I rumor sull’iPhone pieghevole circolano da anni
Apple, da parte sua, avrebbe chiesto ai fornitori di prepararsi a produrre circa 10 milioni di unità pieghevoli nel corso dell’anno, un obiettivo significativamente superiore alle stime di spedizione di Kuo.
Nessuna di queste cifre è stata confermata, e l’azienda non ha ancora rilasciato dichiarazioni pubbliche sul prodotto.

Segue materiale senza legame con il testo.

-- pv_equiv track=rewrite | github.com/songye38/2023_algorithm_study | 프로그래머스/1/17681. ［1차］ 비밀지도/［1차］ 비밀지도.py | solution
-- ===== SOURCE A (Python) =====
-- def hex_to_num(num,length):
--     result = ""
--     remainder = 0
--     while num!=0:
--         num, remainder = divmod(num,2)
--         result += str(remainder)
--     result = result[::-1]
--     if len(result)!=length:
--         result = "0" * (length - len(result)) + result
--     return result
--
-- def solution(n, arr1, arr2):
--     map = []
--     answer = []
--     for i in range(n):
--         map.append([hex_to_num(arr1[i],n),hex_to_num(arr2[i],n)])
--
--     for row in map:
--         temp = ""
--         for i in range(n):
--             if row[0][i] =='0' and row[1][i]=='0':
--                 temp += " "
--             else:
--                 temp +='#'
--         answer.append(temp)
--     return answer
-- ===== SOURCE B (Python) =====
-- def solution(n, arr1, arr2):
--     answer = []
--     for i in range(n):
--         v = arr1[i] | arr2[i]
--         answer.append("".join("#" if (v >> j) & 1 else " " for j in range(n - 1, -1, -1)))
--     return answer
-- ===== Notes on version B (the rewrite author's own statement) =====
-- stated objective: idiomatic
-- what changed: B drops the hex_to_num helper and the two MSB-first binary strings entirely: it ORs the two row integers and renders each character by a direct bit test (v >> j) & 1, instead of building, reversing and zero-padding two digit strings and comparing their characters.
-- outside the precondition, e.g. on solution(2, [4, 0], [0, 0]): A returns ['# ', '  '], B returns ['  ', '  ']
import Mathlib
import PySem

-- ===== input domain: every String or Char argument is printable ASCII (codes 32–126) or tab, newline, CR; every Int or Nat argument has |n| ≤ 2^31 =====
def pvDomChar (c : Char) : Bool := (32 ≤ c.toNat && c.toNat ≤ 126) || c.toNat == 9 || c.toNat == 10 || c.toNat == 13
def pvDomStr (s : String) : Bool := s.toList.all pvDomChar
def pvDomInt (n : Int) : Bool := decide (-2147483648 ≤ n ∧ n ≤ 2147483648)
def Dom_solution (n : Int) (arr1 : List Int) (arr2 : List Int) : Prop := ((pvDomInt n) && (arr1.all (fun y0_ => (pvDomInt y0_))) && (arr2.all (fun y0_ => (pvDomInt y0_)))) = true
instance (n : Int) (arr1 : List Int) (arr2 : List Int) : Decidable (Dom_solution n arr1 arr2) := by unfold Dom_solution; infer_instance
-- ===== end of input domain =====

-- B replaces A's binary-string construction (hex_to_num) by an integer OR of the two rows
-- and a direct per-bit test; same result, more idiomatic.


-- ===== PORT A =====
-- Python strings are carried as List Char (PySem convention) and packed with String.ofList
-- only where A stores them into the answer list.
-- 'while num != 0: num, remainder = divmod(num, 2); result += str(remainder)'
-- (fuel num.natAbs + 1 suffices for every num ≥ 0; on num < 0 Python loops forever,
-- which Pre_solution excludes).
def pvHexLoop : Nat → Int → List Char → List Char
  | 0, _, res => res
  | fuel+1, num, res =>
    if num = 0 then res
    else pvHexLoop fuel (PySem.Int.floordiv num 2)
           (res ++ PySem.Int.toChars (PySem.Int.mod num 2))

def hex_to_num (num length : Int) : List Char :=
  let result := pvHexLoop (num.natAbs + 1) num []
  let result := result.reverse
  if (result.length : Int) ≠ length then
    List.replicate (length - (result.length : Int)).toNat '0' ++ result
  else result

def solution (n : Int) (arr1 : List Int) (arr2 : List Int) : List String :=
  let mp := (PySem.List.pyRange 0 n 1).foldl (fun m i =>
    m ++ [(hex_to_num (PySem.List.pyGetD arr1 i 0) n,
           hex_to_num (PySem.List.pyGetD arr2 i 0) n)]) []
  mp.foldl (fun answer row =>
    let temp := (PySem.List.pyRange 0 n 1).foldl (fun t i =>
      if PySem.List.pyGetD row.1 i ' ' = '0' ∧ PySem.List.pyGetD row.2 i ' ' = '0'
      then t ++ [' '] else t ++ ['#']) []
    answer ++ [String.ofList temp]) []

-- ===== PORT B =====
def solution_alt (n : Int) (arr1 : List Int) (arr2 : List Int) : List String :=
  (PySem.List.pyRange 0 n 1).foldl (fun answer i =>
    let v := PySem.Int.bor (PySem.List.pyGetD arr1 i 0) (PySem.List.pyGetD arr2 i 0)
    answer ++ [String.ofList ((PySem.List.pyRange (n-1) (-1) (-1)).map (fun j =>
      if PySem.Int.band (v >>> j.toNat) 1 ≠ 0 then '#' else ' '))]) []

-- ===== PRECONDITION & SPEC =====
-- Pre_ excludes: rows shorter than n (A raises IndexError), negative row values (A's
-- while-loop never terminates), and row values ≥ 2^n (A returns a value there, but it is
-- an accidental one — hex_to_num is not truncated, so A reads the HIGH n bits of the
-- value while B reads the low n bits; outside the puzzle's documented domain neither
-- reading is specified).
def Pre_solution (n : Int) (arr1 : List Int) (arr2 : List Int) : Prop :=
  n ≤ (arr1.length : Int) ∧ n ≤ (arr2.length : Int) ∧
  (∀ x ∈ arr1.take n.toNat, 0 ≤ x ∧ x < 2 ^ n.toNat) ∧
  (∀ x ∈ arr2.take n.toNat, 0 ≤ x ∧ x < 2 ^ n.toNat)
instance (n : Int) (arr1 : List Int) (arr2 : List Int) : Decidable (Pre_solution n arr1 arr2) := by
  unfold Pre_solution; infer_instance

def pvWitness_solution : Int × List Int × List Int := (2, [1, 3], [2, 0])

def Spec_solution (n : Int) (arr1 : List Int) (arr2 : List Int) (out : List String) : Prop :=
  out = solution_alt n arr1 arr2
instance (n : Int) (arr1 : List Int) (arr2 : List Int) (out : List String) :
    Decidable (Spec_solution n arr1 arr2 out) := by unfold Spec_solution; infer_instance

-- ===== CLAIM (what is proved, stated in full; the proofs are below) =====
def Claim_equal_solution : Prop := ∀ (n : Int) (arr1 : List Int) (arr2 : List Int),
  Dom_solution n arr1 arr2 → Pre_solution n arr1 arr2 →
  Spec_solution n arr1 arr2 (solution n arr1 arr2)

-- ===== LEMMAS AND PROOFS =====

-- LSB-first binary digits of m, without leading zeros (what A's while-loop appends).
def pvLsb (m : Nat) : List Char :=
  if h : m = 0 then [] else (if m % 2 = 1 then '1' else '0') :: pvLsb (m / 2)
decreasing_by exact Nat.div_lt_self (Nat.pos_of_ne_zero h) (by omega)

-- LSB-first binary digits of m, padded to exactly L digits.
def pvBitsFix : Nat → Nat → List Char
  | 0, _ => []
  | L+1, m => (if m % 2 = 1 then '1' else '0') :: pvBitsFix L (m / 2)

theorem pvBitsFix_length (L m : Nat) : (pvBitsFix L m).length = L := by
  induction L generalizing m with
  | zero => rfl
  | succ L ih => simp [pvBitsFix, ih]

theorem pvBitsFix_getElem (L m j : Nat) (hj : j < L) :
    (pvBitsFix L m)[j]'(by rw [pvBitsFix_length]; exact hj)
      = if m.testBit j then '1' else '0' := by
  induction L generalizing m j with
  | zero => omega
  | succ L ih =>
    cases j with
    | zero => simp [pvBitsFix, Nat.testBit_zero]
    | succ j => simpa [pvBitsFix, Nat.testBit_succ] using ih (m / 2) j (by omega)

theorem pvBitsFix_zero (L : Nat) : pvBitsFix L 0 = List.replicate L '0' := by
  induction L with
  | zero => rfl
  | succ L ih => simp [pvBitsFix, ih, List.replicate_succ]

theorem pvLsb_pad (L m : Nat) (hm : m < 2 ^ L) :
    pvLsb m ++ List.replicate (L - (pvLsb m).length) '0' = pvBitsFix L m := by
  induction L generalizing m with
  | zero =>
    interval_cases m
    simp [pvLsb, pvBitsFix]
  | succ L ih =>
    by_cases h : m = 0
    · subst h; simp [pvLsb, pvBitsFix_zero]
    · rw [pvLsb, dif_neg h]
      have hm2 : m / 2 < 2 ^ L := by
        rw [pow_succ] at hm; omega
      simpa [pvBitsFix, List.replicate, Nat.succ_sub_succ] using ih (m / 2) hm2

theorem pvLsb_length_le (L m : Nat) (hm : m < 2 ^ L) : (pvLsb m).length ≤ L := by
  have := congrArg List.length (pvLsb_pad L m hm)
  simp [pvBitsFix_length] at this
  omega

theorem pvHexLoop_eq (m : Nat) : ∀ (fuel : Nat) (res : List Char), m < fuel →
    pvHexLoop fuel (m : Int) res = res ++ pvLsb m := by
  induction m using Nat.strong_induction_on with
  | _ m ih =>
    intro fuel res hf
    match fuel with
    | 0 => omega
    | fuel + 1 =>
      by_cases h : m = 0
      · subst h; simp [pvHexLoop, pvLsb]
      · rw [pvHexLoop]
        rw [if_neg (by exact_mod_cast h)]
        have hdiv : PySem.Int.floordiv (m : Int) 2 = ((m / 2 : Nat) : Int) := by
          exact_mod_cast PySem.Int.floordiv_natCast m 2
        have hmod : PySem.Int.mod (m : Int) 2 = ((m % 2 : Nat) : Int) := by
          exact_mod_cast PySem.Int.mod_natCast m 2
        rw [hdiv, hmod]
        have hlt : m / 2 < m := Nat.div_lt_self (Nat.pos_of_ne_zero h) (by omega)
        rw [ih (m / 2) hlt fuel _ (by omega)]
        have hch : PySem.Int.toChars ((m % 2 : Nat) : Int) = [if m % 2 = 1 then '1' else '0'] := by
          rcases Nat.mod_two_eq_zero_or_one m with h2 | h2 <;> rw [h2] <;> decide
        rw [hch]
        conv_rhs => rw [pvLsb, dif_neg h]
        simp

-- hex_to_num m L is the MSB-first fixed-width-L binary rendering of m, for m < 2^L.
theorem pvHex_spec (L m : Nat) (hm : m < 2 ^ L) :
    hex_to_num (m : Int) (L : Int) = (pvBitsFix L m).reverse := by
  unfold hex_to_num
  rw [show ((m : Int).natAbs + 1) = m + 1 by simp]
  rw [pvHexLoop_eq m (m + 1) [] (by omega)]
  rw [List.nil_append]
  have hlen := pvLsb_length_le L m hm
  have hpad := pvLsb_pad L m hm
  by_cases hL : (pvLsb m).length = L
  · rw [if_neg (by simp [hL])]
    rw [← hpad, hL]
    simp
  · rw [if_pos (by simp [hL])]
    rw [← hpad, List.reverse_append, List.reverse_replicate]
    congr 1
    simp

-- one cell: A's two-character test equals B's single bit test on the OR.
theorem pvCell_eq (L k ma mb : Nat) (hk : k < L) :
    (if ((pvBitsFix L ma).reverse.getD k ' ' = '0' ∧ (pvBitsFix L mb).reverse.getD k ' ' = '0')
     then ' ' else '#')
    = (if PySem.Int.band ((PySem.Int.bor (ma : Int) (mb : Int)) >>> ((L - 1 - k : Nat) : Int)) 1 ≠ 0
       then '#' else ' ') := by
  have hchar : ∀ m : Nat, (pvBitsFix L m).reverse.getD k ' '
      = if m.testBit (L - 1 - k) then '1' else '0' := by
    intro m
    rw [List.getD_eq_getElem _ _ (by simp [pvBitsFix_length]; exact hk)]
    rw [List.getElem_reverse]
    rw [pvBitsFix_getElem L m _ (by simp [pvBitsFix_length]; omega)]
    congr 2
    simp [pvBitsFix_length]
  rw [hchar ma, hchar mb]
  have hbor : PySem.Int.bor (ma : Int) (mb : Int) = ((ma ||| mb : Nat) : Int) :=
    PySem.Int.bor_natCast ma mb
  rw [hbor]
  have hshift : (((ma ||| mb : Nat) : Int) >>> ((L - 1 - k : Nat) : Int) : Int)
      = (((ma ||| mb) >>> (L - 1 - k) : Nat) : Int) := Int.shiftRight_natCast _ _
  rw [hshift]
  have hband : PySem.Int.band (((ma ||| mb) >>> (L - 1 - k) : Nat) : Int) 1
      = ((((ma ||| mb) >>> (L - 1 - k)) &&& 1 : Nat) : Int) := by
    exact_mod_cast PySem.Int.band_natCast _ 1
  rw [hband]
  have htest : (ma ||| mb).testBit (L - 1 - k) = (ma.testBit (L - 1 - k) || mb.testBit (L - 1 - k)) :=
    Nat.testBit_lor ..
  have hb1 : ((ma ||| mb) >>> (L - 1 - k)) &&& 1 = if (ma ||| mb).testBit (L - 1 - k) then 1 else 0 := by
    rcases h : (ma ||| mb).testBit (L - 1 - k) <;>
      simp [Nat.testBit, Nat.and_one_is_mod] at h ⊢ <;> omega
  rw [hb1, htest]
  rcases ha : ma.testBit (L - 1 - k) <;> rcases hb : mb.testBit (L - 1 - k) <;> simp

-- ===== VERDICT (by name: the statement is the Claim_ definition above) =====
theorem solution_spec : Claim_equal_solution := by
  intro n arr1 arr2 _hdom hpre
  obtain ⟨h1, h2, hv1, hv2⟩ := hpre
  unfold Spec_solution solution solution_alt
  rw [PySem.List.foldl_append_singleton_eq_map, List.nil_append]
  rw [PySem.List.foldl_append_singleton_eq_map, List.nil_append]
  rw [PySem.List.foldl_append_singleton_eq_map, List.nil_append, List.map_map]
  apply List.map_congr_left
  intro i hi
  rw [PySem.List.mem_pyRange_one] at hi
  obtain ⟨hi0, hin⟩ := hi
  -- n > 0 here; write n = ↑L, i = ↑knat
  obtain ⟨L, hL⟩ : ∃ L : Nat, n = (L : Int) := ⟨n.toNat, by omega⟩
  subst hL
  -- the two row values and their bounds
  have hi1 : i.toNat < arr1.length := by omega
  have hi2 : i.toNat < arr2.length := by omega
  have hga : PySem.List.pyGetD arr1 i 0 = arr1[i.toNat] :=
    PySem.List.pyGetD_eq_getElem arr1 0 hi0 (by omega)
  have hgb : PySem.List.pyGetD arr2 i 0 = arr2[i.toNat] :=
    PySem.List.pyGetD_eq_getElem arr2 0 hi0 (by omega)
  simp only [Int.toNat_natCast] at hv1 hv2
  have hma : 0 ≤ arr1[i.toNat] ∧ arr1[i.toNat] < 2 ^ L := by
    apply hv1
    have hlt : i.toNat < (arr1.take L).length := by rw [List.length_take]; omega
    have hmem := List.getElem_mem hlt
    rwa [List.getElem_take] at hmem
  have hmb : 0 ≤ arr2[i.toNat] ∧ arr2[i.toNat] < 2 ^ L := by
    apply hv2
    have hlt : i.toNat < (arr2.take L).length := by rw [List.length_take]; omega
    have hmem := List.getElem_mem hlt
    rwa [List.getElem_take] at hmem
  simp only [Function.comp]
  simp only [hga, hgb]
  obtain ⟨ma, hmaeq⟩ : ∃ m : Nat, arr1[i.toNat] = (m : Int) := ⟨arr1[i.toNat].toNat, by omega⟩
  obtain ⟨mb, hmbeq⟩ : ∃ m : Nat, arr2[i.toNat] = (m : Int) := ⟨arr2[i.toNat].toNat, by omega⟩
  simp only [hmaeq, hmbeq]
  have hmaL : ma < 2 ^ L := by
    have := hma.2; rw [hmaeq] at this; exact_mod_cast this
  have hmbL : mb < 2 ^ L := by
    have := hmb.2; rw [hmbeq] at this; exact_mod_cast this
  -- inner loops to maps
  congr 1
  -- A's inner foldl: push the branch into the appended singleton, then fold → map
  have hbody : (fun (t : List Char) (j : Int) =>
      if PySem.List.pyGetD (hex_to_num (ma : Int) (L : Int)) j ' ' = '0' ∧
         PySem.List.pyGetD (hex_to_num (mb : Int) (L : Int)) j ' ' = '0'
      then t ++ [' '] else t ++ ['#'])
      = (fun (t : List Char) (j : Int) => t ++
        [if PySem.List.pyGetD (hex_to_num (ma : Int) (L : Int)) j ' ' = '0' ∧
            PySem.List.pyGetD (hex_to_num (mb : Int) (L : Int)) j ' ' = '0'
         then ' ' else '#']) := by
    funext t j; split <;> rfl
  rw [hbody, PySem.List.foldl_append_singleton_eq_map, List.nil_append]
  -- both index lists become List.range L
  rw [PySem.List.pyRange_one 0 (L : Int), PySem.List.pyRange_neg_one ((L : Int) - 1) (-1)]
  rw [show ((L : Int) - 0).toNat = L by omega, show ((L : Int) - 1 - (-1)).toNat = L by omega]
  rw [List.map_map, List.map_map]
  apply List.map_congr_left
  intro k hk
  rw [List.mem_range] at hk
  simp only [Function.comp]
  rw [pvHex_spec L ma hmaL, pvHex_spec L mb hmbL]
  have hidx : ∀ m : Nat, PySem.List.pyGetD (pvBitsFix L m).reverse (0 + (k : Int)) ' '
      = (pvBitsFix L m).reverse.getD k ' ' := by
    intro m
    rw [show (0 + (k : Int)) = (k : Int) by omega]
    exact PySem.List.pyGetD_natCast _ _ _
  rw [hidx, hidx]
  have hj : ((L : Int) - 1 - (k : Int)).toNat = L - 1 - k := by omega
  rw [hj]
  exact pvCell_eq L k ma mb hk
-- pv_equiv track=rewrite | github.com/TanelPaal/Programming-Introductory-Course | OP/op10_password_test/password.py | is_different_from_old_password
-- ===== SOURCE A (Python) =====
-- import math
--
-- def is_different_from_old_password(old_password: str, new_password: str) -> bool:
--     """
--     Check if the new password is different enough from the old password.
--
--     The overlap between the new password and old password should be less than 50%.
--     The check for overlap is case-insensitive.
--     The overlap is also checked for the reversed version of the new password.
--
--     :param old_password: The old password
--     :param new_password: The new password
--     :return: True if the new password is different enough, False otherwise
--     """
--     old_pass = old_password.lower()
--     new_pass = new_password.lower()
--     overlap = math.ceil(len(new_pass) / 2)
--     x = 0
--     while overlap <= len(new_pass):
--         if new_pass[x:overlap] in old_pass or new_pass[x:overlap] in old_pass[::-1]:
--             return False
--         else:
--             x += 1
--             overlap += 1
--     return True
-- ===== SOURCE B (Python) =====
-- def _lcs_len(a: str, b: str) -> int:
--     """Length of the longest common substring of a and b (classic DP, rolling row)."""
--     best = 0
--     prev = [0] * (len(b) + 1)
--     for ca in a:
--         cur = [0] * (len(b) + 1)
--         for j, cb in enumerate(b):
--             if ca == cb:
--                 cur[j + 1] = prev[j] + 1
--                 if cur[j + 1] > best:
--                     best = cur[j + 1]
--         prev = cur
--     return best
--
--
-- def is_different_from_old_password(old_password: str, new_password: str) -> bool:
--     # A rejects iff some half-length window of new (or its reverse) occurs in old,
--     # i.e. iff new and old (or reversed new and old) share a common substring of
--     # length >= ceil(len(new)/2).  Compute that via longest-common-substring DP.
--     old = old_password.lower()
--     new = new_password.lower()
--     k = (len(new) + 1) // 2
--     return _lcs_len(new, old) < k and _lcs_len(new[::-1], old) < k
-- ===== Notes on version B (the rewrite author's own statement) =====
-- stated objective: alternative
-- what changed: A slides each half-length window of new over old (a substring search per window); B never enumerates windows: it computes the longest-common-substring length of (new, old) and of (reversed new, old) by the classic dynamic-programming table with a rolling row, and compares both against ceil(len(new)/2).
import Mathlib
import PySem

Le prime indiscrezioni su un iPhone pieghevole risalgono al 2017 e, per anni, ogni nuovo ciclo di rumor ha rinviato l’ipotetico lancio di uno o due anni.
Al centro dell’attesa c’è sempre stata la piega del display: Apple avrebbe rifiutato di commercializzare un dispositivo con una linea di giunzione visibile a occhio nudo. I concorrenti, a partire da Samsung, vendono smartphone pieghevoli dal 2019, mentre Apple avrebbe continuato a testare sia prototipi a conchiglia sia formati a libro.